A magnificently creepy fantasy pits a bright, bored little girl against a soul-eating horror that inhabits the reality right next door.
Coraline’s parents are loving, but really too busy to play with her, so she amuses herself by exploring her family’s new flat. A drawing-room door that opens onto a brick wall becomes a natural magnet for the curious little girl, and she is only half-surprised when, one day, the door opens onto a hallway and Coraline finds herself in a skewed mirror of her own flat, complete with skewed, button-eyed versions of her own parents. This is Gaiman’s (American Gods, 2001, etc.) first novel for children, and the author of the Sandman graphic novels here shows a sure sense of a child’s fears—and the child’s ability to overcome those fears. “I will be brave,” thinks Coraline. “No, I am brave.” When Coraline realizes that her other mother has not only stolen her real parents but has also stolen the souls of other children before her, she resolves to free her parents and to find the lost souls by matching her wits against the not-mother. The narrative hews closely to a child’s-eye perspective: Coraline never really tries to understand what has happened or to fathom the nature of the other mother; she simply focuses on getting her parents back and thwarting the other mother for good.

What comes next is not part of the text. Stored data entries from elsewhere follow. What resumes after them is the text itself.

theorem pvFm_none_head (T : List (List Char × List Char)) (c : Char) (t : List Char)
    (hT : ∀ p ∈ T, p.1.head? = some '[') (hc : c ≠ '[') :
    pvFirstMatch T (c :: t) = none := by
  induction T with
  | nil => rfl
  | cons q rest ih =>
    obtain ⟨tok, r⟩ := q
    have htok := hT (tok, r) (by simp)
    rw [pvFirstMatch, if_neg]
    · exact ih fun p hp => hT p (by simp [hp])
    · cases tok with
      | nil => simp at htok
      | cons d tt =>
        simp_all [List.isPrefixOf]
        exact fun h2 _ => hc h2.symm
theorem pvFm_sound (T : List (List Char × List Char)) (l : List Char) :
    ∀ tok r, pvFirstMatch T l = some (tok, r) → tok <+: l ∧ (tok, r) ∈ T := by
  induction T with
  | nil => intro tok r h; simp [pvFirstMatch] at h
  | cons q rest ih =>
    obtain ⟨tk, rr⟩ := q
    intro tok r h
    rw [pvFirstMatch] at h
    split_ifs at h with hp
    · obtain ⟨rfl, rfl⟩ : tk = tok ∧ rr = r := by simpa using h
      exact ⟨List.isPrefixOf_iff_prefix.mp hp, by simp⟩
    · obtain ⟨h1, h2⟩ := ih tok r h
      exact ⟨h1, by simp [h2]⟩

theorem pvScan_nil (l : List Char) : pvScan [] l = l := by
  induction l with
  | nil => rw [pvScan]
  | cons c t ih => rw [pvScan]; simpa [pvFirstMatch] using ih
-- pv_equiv track=rewrite | github.com/StarDJJ/RGB-FIR-dataset | nets/siamese.py | get_img_output_length
-- ===== SOURCE A (Python) =====
-- def get_img_output_length(width, height):
--     def get_output_length(input_length):
--         # input_length += 6
--         filter_sizes = [7, 3, 1, 1, 1]
--         padding = [3, 1, 0, 0, 0]
--         stride = 2
--         for i in range(5):
--             input_length = (input_length + 2 * padding[i] - filter_sizes[i]) // stride + 1
--         return input_length
--     return get_output_length(width) * get_output_length(height)
-- ===== SOURCE B (Python) =====
-- def get_img_output_length(width, height):
--     # Each of A's five conv steps is L -> ceil(L/2); five of them compose to ceil(L/32) = (L+31)//32.
--     return ((width + 31) // 32) * ((height + 31) // 32)
-- ===== Notes on version B (the rewrite author's own statement) =====
-- stated objective: simpler
-- what changed: Replaced the 5-iteration loop over filter/padding lists by the closed form ((w+31)//32)*((h+31)//32), since each step equals ceil(L/2).
import Mathlib
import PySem

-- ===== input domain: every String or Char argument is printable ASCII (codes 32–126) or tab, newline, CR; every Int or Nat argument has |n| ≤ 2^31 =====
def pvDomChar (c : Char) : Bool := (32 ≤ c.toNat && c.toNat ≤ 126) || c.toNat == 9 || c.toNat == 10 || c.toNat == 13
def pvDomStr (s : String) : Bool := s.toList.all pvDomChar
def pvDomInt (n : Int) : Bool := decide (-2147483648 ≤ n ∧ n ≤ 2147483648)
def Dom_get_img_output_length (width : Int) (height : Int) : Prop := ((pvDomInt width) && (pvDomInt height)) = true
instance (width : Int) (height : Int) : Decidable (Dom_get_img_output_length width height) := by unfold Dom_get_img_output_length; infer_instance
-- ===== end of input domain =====

-- B replaces A's five-step loop by the closed form ((w+31)//32)*((h+31)//32); objective: simpler.


-- ===== PORT A =====
-- inner helper get_output_length: loop i in range(5), L = (L + 2*padding[i] - filter_sizes[i]) // 2 + 1
def pvA_get_output_length (input_length : Int) : Int :=
  let filter_sizes : List Int := [7, 3, 1, 1, 1]
  let padding : List Int := [3, 1, 0, 0, 0]
  let stride : Int := 2
  (PySem.List.pyRange 0 5 1).foldl
    (fun L i =>
      PySem.Int.floordiv (L + 2 * PySem.List.pyGetD padding i 0 - PySem.List.pyGetD filter_sizes i 0) stride + 1)
    input_length

def get_img_output_length (width : Int) (height : Int) : Int :=
  pvA_get_output_length width * pvA_get_output_length height

-- ===== PORT B =====
def get_img_output_length_alt (width : Int) (height : Int) : Int :=
  PySem.Int.floordiv (width + 31) 32 * PySem.Int.floordiv (height + 31) 32

-- ===== PRECONDITION & SPEC =====
def Spec_get_img_output_length (width : Int) (height : Int) (out : Int) : Prop := out = get_img_output_length_alt width height
instance (width : Int) (height : Int) (out : Int) : Decidable (Spec_get_img_output_length width height out) := by unfold Spec_get_img_output_length; infer_instance

-- ===== CLAIM (what is proved, stated in full; the proofs are below) =====
def Claim_equal_get_img_output_length : Prop := ∀ (width : Int) (height : Int), Dom_get_img_output_length width height → Spec_get_img_output_length width height (get_img_output_length width height)

-- ===== LEMMAS AND PROOFS =====

-- A's five-step halving loop computes ceil(L/32) = (L+31)//32
theorem pvA_closed_form (L : Int) :
    pvA_get_output_length L = PySem.Int.floordiv (L + 31) 32 := by
  show pvA_get_output_length L = PySem.Int.floordiv (L + 31) 32
  unfold pvA_get_output_length
  simp only [show PySem.List.pyRange 0 5 1 = [0, 1, 2, 3, 4] from by decide,
    List.foldl, PySem.List.pyGetD]
  norm_num [PySem.Int.floordiv_eq_ediv_of_pos (show (0:Int) < 2 by omega),
    PySem.Int.floordiv_eq_ediv_of_pos (show (0:Int) < 32 by omega),
    PySem.List.pyGet?, PySem.List.pyIdx?, show Int.toNat 2 = 2 from rfl, show Int.toNat 3 = 3 from rfl, show Int.toNat 4 = 4 from rfl, List.getElem_cons_succ, List.getElem_cons_zero]
  omega

-- ===== VERDICT (by name: the statement is the Claim_ definition above) =====
theorem get_img_output_length_spec : Claim_equal_get_img_output_length := by
  intro width height _
  unfold Spec_get_img_output_length get_img_output_length get_img_output_length_alt
  rw [pvA_closed_form, pvA_closed_form]
theorem pv_loop_go (lines : List String)
    (hok : ∀ raw ∈ lines, pvLineOK (PySem.Str.strip raw) = true) :
    ∀ (output stack : List String) (prev : Int),
    pvD (pvLoopA lines output ((stack.length : Int) + 1) stack prev) =
      output ++ pvGo lines (stack.length : Int) prev := by
  induction lines with
  | nil =>
    intro output stack prev
    show pvD (output, (stack.length : Int) + 1, stack) = _
    unfold pvD pvGo
    simp only
    rw [pv_drain_eq, pv_closeList_eq]
    congr 1
    apply List.map_congr_left; intro k hk
    exact pv_brace_congr _ _ (by ring)
  | cons raw rest ih =>
    intro output stack prev
    have hokh := hok raw (by simp)
    have hokt : ∀ r ∈ rest, pvLineOK (PySem.Str.strip r) = true := fun r hr => hok r (by simp [hr])
    by_cases hel : PySem.Str.strip raw = "else"
    · have hp : pvParse "else" = PvStmt.selse := rfl
      have n1 : PySem.Str.startswith "else" "let " = false := rfl
      have n2 : PySem.Str.startswith "else" "print " = false := rfl
      have n3 : PySem.Str.startswith "else" "if " = false := rfl
      simp only [pvLoopA, pvGo, hel, hp, n1, n2, n3]
      norm_num
      rw [ih hokt (output ++ [pvIndent ↑stack.length ++ "} else {"]) stack (pvGetIndent raw + 1)]
      simp [pv_pad_eq]
    · -- line is not "else": A first runs the dedent while-loop
      simp only [pvLoopA, pvGo, ne_eq, hel]
      rw [pv_popLoop_eq]
      have hci : (if prev > pvGetIndent raw then min (↑stack.length : Int) (prev - pvGetIndent raw) else 0)
          = (pvCloses stack.length prev (pvGetIndent raw) : Int) := by
        unfold pvCloses; split_ifs <;> omega
      have hcle : pvCloses stack.length prev (pvGetIndent raw) ≤ stack.length := Nat.min_le_left _ _
      have e1 : ((stack.length : Int) + 1) - (pvCloses stack.length prev (pvGetIndent raw) : Int)
          = ((stack.drop (pvCloses stack.length prev (pvGetIndent raw))).length : Int) + 1 := by
        simp [List.length_drop]; omega
      simp only [not_false_eq_true, if_true]
      set cur := pvGetIndent raw with hcur
      set c := pvCloses stack.length prev cur with hc
      set C := List.map (fun k : Nat => pvIndent (↑stack.length + 1 - 1 - ↑k) ++ "}") (List.range c) with hC
      set D := List.drop c stack with hD
      have hD2 : ((D.length : Nat) : Int) = (stack.length : Int) - (c : Int) := by
        rw [hD]; simp [List.length_drop]; omega
      have hCC : C = (List.range c).map (fun k : Nat => pvIndent ((stack.length : Int) - (k : Int)) ++ "}") := by
        rw [hC]; exact List.map_congr_left (fun k hk => pv_brace_congr _ _ (by ring))
      by_cases hlet : PySem.Str.startswith (PySem.Str.strip raw) "let " = true
      · -- `let` line
        have hlok : pvLetOK (PySem.Str.strip raw) = true := by
          have h' := hokh; unfold pvLineOK at h'; rw [hlet] at h'; simp at h'; exact h'.1
        rcases hsp : PySem.Str.splitMax? (PySem.Str.slice (PySem.Str.strip raw) (some 4)) "=" 1 with _ | l
        · exfalso; unfold pvLetOK at hlok; rw [hsp] at hlok; simp at hlok
        rcases l with _ | ⟨v, _ | ⟨w, _ | ⟨x, t⟩⟩⟩
        · exfalso; unfold pvLetOK at hlok; rw [hsp] at hlok; simp at hlok
        · exfalso; unfold pvLetOK at hlok; rw [hsp] at hlok; simp at hlok
        · have hpar : pvParse (PySem.Str.strip raw) = PvStmt.slet (PySem.Str.strip v) (PySem.Str.strip w) := by
            unfold pvParse; rw [hsp, if_pos hlet]
          rw [if_pos hlet, hpar, hci]
          norm_num [pvOpens, pvRender]
          rw [if_neg (fun h => PvStmt.noConfusion h), e1, ih hokt, hD2, pv_closeList_eq, ← hCC]
          simp only [pv_pad_eq]
          simp [List.append_assoc]
        · exfalso; unfold pvLetOK at hlok; rw [hsp] at hlok; simp at hlok
      · -- not a `let` line
        by_cases hpr : PySem.Str.startswith (PySem.Str.strip raw) "print " = true
        · -- `print` line
          have hpar : pvParse (PySem.Str.strip raw)
              = PvStmt.sprint (PySem.Str.strip (PySem.Str.slice (PySem.Str.strip raw) (some 6) none)) := by
            unfold pvParse; rw [if_neg hlet, if_pos hpr]
          rw [if_neg hlet, if_pos hpr, hpar, hci]
          norm_num [pvOpens, pvRender]
          rw [if_neg (fun h => PvStmt.noConfusion h), e1, ih hokt, hD2, pv_closeList_eq, ← hCC]
          simp only [pv_pad_eq]
          simp [List.append_assoc]
        · by_cases hif : PySem.Str.startswith (PySem.Str.strip raw) "if " = true
          · -- `if` line (opens a block)
            have hpar : pvParse (PySem.Str.strip raw)
                = PvStmt.sif (PySem.Str.strip (PySem.Str.slice (PySem.Str.strip raw) (some 3) none)) := by
              unfold pvParse; rw [if_neg hlet, if_neg hpr, if_pos hif]
            rw [if_neg hlet, if_neg hpr, if_pos hif, hpar, hci]
            norm_num [pvOpens, pvRender]
            rw [if_neg (fun h => PvStmt.noConfusion h)]
            rw [show ((stack.length : Int) + 1 - (c : Int)) = ((stack.length : Int) - (c : Int) + 1) from by ring]
            have e2 : ((stack.length : Int) - (c : Int) + 1) + 1 = ((("if" :: D).length : Nat) : Int) + 1 := by
              simp [hD, List.length_drop]; omega
            rw [e2, ih hokt]
            have e3 : ((("if" :: D).length : Nat) : Int) = (stack.length : Int) - (c : Int) + 1 := by
              simp [hD, List.length_drop]; omega
            rw [e3, pv_closeList_eq, ← hCC]
            simp only [pv_pad_eq]
            simp [List.append_assoc]
          · by_cases hfor : PySem.Str.startswith (PySem.Str.lower (PySem.Str.strip raw)) "for " = true
            · -- `for` line (opens a block)
              have hfok : pvForOK (PySem.Str.strip raw) = true := by
                have h' := hokh; unfold pvLineOK at h'; rw [hfor] at h'; simp at h'; exact h'.2
              rcases hsp : PySem.Str.split? (PySem.Str.slice (PySem.Str.strip raw) (some 4) none) "=" with _ | l
              · exfalso; unfold pvForOK at hfok; rw [hsp] at hfok; simp at hfok
              rcases l with _ | ⟨p0, _ | ⟨p1, tail⟩⟩
              · exfalso; unfold pvForOK at hfok; rw [hsp] at hfok; simp at hfok
              · exfalso; unfold pvForOK at hfok; rw [hsp] at hfok; simp at hfok
              · rcases hsp2 : PySem.Str.split? (PySem.Str.replace p1 "to" ",") "," with _ | m
                · exfalso; unfold pvForOK at hfok; simp only [hsp, hsp2] at hfok; simp at hfok
                rcases m with _ | ⟨sx, _ | ⟨ex, _ | ⟨y, t2⟩⟩⟩
                · exfalso; unfold pvForOK at hfok; simp only [hsp, hsp2] at hfok; simp at hfok
                · exfalso; unfold pvForOK at hfok; simp only [hsp, hsp2] at hfok; simp at hfok
                · have hpar : pvParse (PySem.Str.strip raw)
                      = PvStmt.sfor (PySem.Str.strip p0) (PySem.Str.strip sx) (PySem.Str.strip ex) := by
                    unfold pvParse
                    rw [if_neg hlet, if_neg hpr, if_neg hif, if_neg hel, if_pos hfor, hsp]
                    dsimp only
                    rw [hsp2]
                  rw [if_neg hlet, if_neg hpr, if_neg hif, if_neg not_false, if_pos hfor, hpar, hci]
                  norm_num [pvOpens, pvRender]
                  rw [hsp2]
                  norm_num
                  rw [if_neg (fun h => PvStmt.noConfusion h)]
                  rw [show ((stack.length : Int) + 1 - (c : Int)) = ((stack.length : Int) - (c : Int) + 1) from by ring]
                  have e2 : ((stack.length : Int) - (c : Int) + 1) + 1 = ((("for" :: D).length : Nat) : Int) + 1 := by
                    simp [hD, List.length_drop]; omega
                  rw [e2, ih hokt]
                  have e3 : ((("for" :: D).length : Nat) : Int) = (stack.length : Int) - (c : Int) + 1 := by
                    simp [hD, List.length_drop]; omega
                  rw [e3, pv_closeList_eq, ← hCC]
                  simp only [pv_pad_eq]
                  simp [List.append_assoc]
                · exfalso; unfold pvForOK at hfok; simp only [hsp, hsp2] at hfok; simp at hfok
            · by_cases hwh : PySem.Str.startswith (PySem.Str.strip raw) "while " = true
              · -- `while` line (opens a block)
                have hpar : pvParse (PySem.Str.strip raw)
                    = PvStmt.swhile (PySem.Str.strip (PySem.Str.slice (PySem.Str.strip raw) (some 6) none)) := by
                  unfold pvParse; rw [if_neg hlet, if_neg hpr, if_neg hif, if_neg hel, if_neg hfor, if_pos hwh]
                rw [if_neg hlet, if_neg hpr, if_neg hif, if_neg not_false, if_neg hfor, if_pos hwh, hpar, hci]
                norm_num [pvOpens, pvRender]
                rw [if_neg (fun h => PvStmt.noConfusion h)]
                rw [show ((stack.length : Int) + 1 - (c : Int)) = ((stack.length : Int) - (c : Int) + 1) from by ring]
                have e2 : ((stack.length : Int) - (c : Int) + 1) + 1 = ((("while" :: D).length : Nat) : Int) + 1 := by
                  simp [hD, List.length_drop]; omega
                rw [e2, ih hokt]
                have e3 : ((("while" :: D).length : Nat) : Int) = (stack.length : Int) - (c : Int) + 1 := by
                  simp [hD, List.length_drop]; omega
                rw [e3, pv_closeList_eq, ← hCC]
                simp only [pv_pad_eq]
                simp [List.append_assoc]
              · -- unsupported line
                have hpar : pvParse (PySem.Str.strip raw) = PvStmt.other (PySem.Str.strip raw) := by
                  unfold pvParse; rw [if_neg hlet, if_neg hpr, if_neg hif, if_neg hel, if_neg hfor, if_neg hwh]
                rw [if_neg hlet, if_neg hpr, if_neg hif, if_neg not_false, if_neg hfor, if_neg hwh, hpar, hci]
                norm_num [pvOpens, pvRender]
                rw [if_neg (fun h => PvStmt.noConfusion h), e1, ih hokt, hD2, pv_closeList_eq, ← hCC]
                simp only [pv_pad_eq]
                simp [List.append_assoc]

Her ability to accept and cope with the surreality of the other flat springs from the child’s ability to accept, without question, the eccentricity and arbitrariness of her own—and every child’s own—reality. As Coraline’s quest picks up its pace, the parallel world she finds herself trapped in grows ever more monstrous, generating some deliciously eerie descriptive writing.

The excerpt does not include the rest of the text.